Rethinking the U-Net, ResUnet, and U-Net3+ architectures with dual skip connections for building footprint extraction

from arxiv, This work has been submitted to the IEEE for possible publication. Copyright may be transferred without notice, after which this version may no longer be accessible

The importance of building footprints and their inventory has been recognised as foundational spatial information for multiple societal problems. Extracting complex urban buildings involves the segmentation of very high-resolution (VHR) earth observation (EO) images. U-Net is a common deep learning network and foundation for its new incarnations like ResUnet, U-Net++ and U-Net3+ for such segmentation. The re-incarnations look for efficiency gain by re-designing the skip connection component and exploiting the multi-scale features in U-Net. However, skip connections do not always improve these networks and context information is lost in the multi-scale features. In this paper, we propose three novel dual skip connection mechanisms for U-Net, ResUnet, and U-Net3+. This deepens the feature maps forwarded by the skip connections to find a more accurate trade-off between context and localisation within these networks. The mechanisms are evaluated on feature maps of different scales in the three networks, producing nine new network configurations. The networks are evaluated against their original vanilla versions using four building footprint datasets (three existing and one new) of different spatial resolutions: VHR (0.3m), high-resolution (1m and 1.2m), and multi-resolution (0.3+0.6+1.2m). The proposed mechanisms report efficiency gain on five evaluation measures for U-Net and ResUnet, and up to 17.7% and 18.4% gain in F1 score and Intersection over Union (IoU) for U-Net3+. The codes will be available in a GitHub link after peer review.
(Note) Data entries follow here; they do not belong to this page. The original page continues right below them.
-- pv_equiv track=rewrite | github.com/Newell12/CSCI-courses | CSCI/ex28.py | sum_common
-- ===== SOURCE A (Python) =====
-- def sum_common(list1,list2):
--     count = 0
--     if len(list1)==0:
--         return count
--     elif list1[0] in list2:
--         count +=list1[0]
--         list1.pop(0)
--         return count + sum_common(list1,list2)
--     else:
--         list1.pop(0)
--         return count + sum_common(list1,list2)
-- ===== SOURCE B (Python) =====
-- def sum_common(list1, list2):
--     total = 0
--     while list1:
--         x = list1.pop(0)
--         if x in list2:
--             total += x
--     return total
-- ===== Notes on version B (the rewrite author's own statement) =====
-- stated objective: simpler
-- what changed: Replaces A's non-tail self-recursion (each call pops the head and adds the recursive result) with a single iterative accumulator loop that consumes list1 with pop(0) and adds matching elements to a running total.
import Mathlib
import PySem

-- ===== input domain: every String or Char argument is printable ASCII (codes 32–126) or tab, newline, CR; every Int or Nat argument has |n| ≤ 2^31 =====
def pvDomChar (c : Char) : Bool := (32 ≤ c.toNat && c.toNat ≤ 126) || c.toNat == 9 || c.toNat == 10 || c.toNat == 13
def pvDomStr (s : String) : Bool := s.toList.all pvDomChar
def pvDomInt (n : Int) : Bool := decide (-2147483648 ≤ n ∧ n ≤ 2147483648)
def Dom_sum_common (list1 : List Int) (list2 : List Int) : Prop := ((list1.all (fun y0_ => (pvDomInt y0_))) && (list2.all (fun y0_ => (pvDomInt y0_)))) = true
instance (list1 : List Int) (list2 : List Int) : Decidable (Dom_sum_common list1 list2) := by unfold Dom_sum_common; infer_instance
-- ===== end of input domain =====

-- ===== PORT A =====
-- A: recursion popping the head of list1; Lean port abstracts the mutation as recursion on the list (equivalence is about the return value; both Pythons empty list1).
def sum_common (list1 : List Int) (list2 : List Int) : Int :=
  match list1 with
  | [] => 0
  | x :: rest =>
      if list2.contains x then
        x + sum_common rest list2
      else
        0 + sum_common rest list2

-- ===== PORT B =====
-- B: while-loop consuming list1 with an accumulator `total`.
def sumCommonLoop (total : Int) (list1 : List Int) (list2 : List Int) : Int :=
  match list1 with
  | [] => total
  | x :: rest => sumCommonLoop (if list2.contains x then total + x else total) rest list2

def sum_common_alt (list1 : List Int) (list2 : List Int) : Int :=
  sumCommonLoop 0 list1 list2

-- ===== PRECONDITION & SPEC =====
def Spec_sum_common (list1 : List Int) (list2 : List Int) (out : Int) : Prop := out = sum_common_alt list1 list2
instance (list1 : List Int) (list2 : List Int) (out : Int) : Decidable (Spec_sum_common list1 list2 out) := by unfold Spec_sum_common; infer_instance

-- ===== CLAIM (what is proved, stated in full; the proofs are below) =====
def Claim_equal_sum_common : Prop := ∀ (list1 : List Int) (list2 : List Int), Dom_sum_common list1 list2 → Spec_sum_common list1 list2 (sum_common list1 list2)

-- ===== LEMMAS AND PROOFS =====
theorem sumCommonLoop_eq (list1 : List Int) (list2 : List Int) (total : Int) :
    sumCommonLoop total list1 list2 = total + sum_common list1 list2 := by
  induction list1 generalizing total with
  | nil => simp [sumCommonLoop, sum_common]
  | cons x rest ih =>
      simp only [sumCommonLoop, sum_common]
      split_ifs with h <;> rw [ih] <;> ring

-- ===== VERDICT (by name: the statement is the Claim_ definition above) =====
theorem sum_common_spec : Claim_equal_sum_common := by
  intro list1 list2 _
  unfold Spec_sum_common sum_common_alt
  rw [sumCommonLoop_eq]
  ring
翻译：建筑物足迹及其清单的重要性已被认为是解决多个社会问题的基础空间信息。提取复杂的城市建筑物涉及对极高分辨率（VHR）地球观测（EO）图像进行分割。U-Net是一种常见的深度学习网络，也是其新变体（如ResUnet、U-Net++和U-Net3+）用于此类分割的基础。这些变体通过重新设计跳跃连接组件并利用U-Net中的多尺度特征来寻求效率提升。然而，跳跃连接并不总能改善这些网络，且多尺度特征中的上下文信息会丢失。本文中，我们针对U-Net、ResUnet和U-Net3+提出了三种新颖的双重跳跃连接机制。这加深了由跳跃连接转发的特征图，以便在这些网络中找到上下文与定位之间更精确的权衡。这些机制在三个网络的不同尺度特征图上进行了评估，生成了九种新的网络配置。我们使用四个不同空间分辨率的建筑物足迹数据集（三个现有数据集和一个新数据集）将这些网络与其原始标准版本进行了对比评估：极高分辨率（0.3米）、高分辨率（1米和1.2米）以及多分辨率（0.3+0.6+1.2米）。所提出的机制在U-Net和ResUnet的五个评估指标上报告了效率提升，而U-Net3+在F1分数和交并比（IoU）上分别获得了高达17.7%和18.4%的提升。相关代码将在同行评审后通过GitHub链接提供。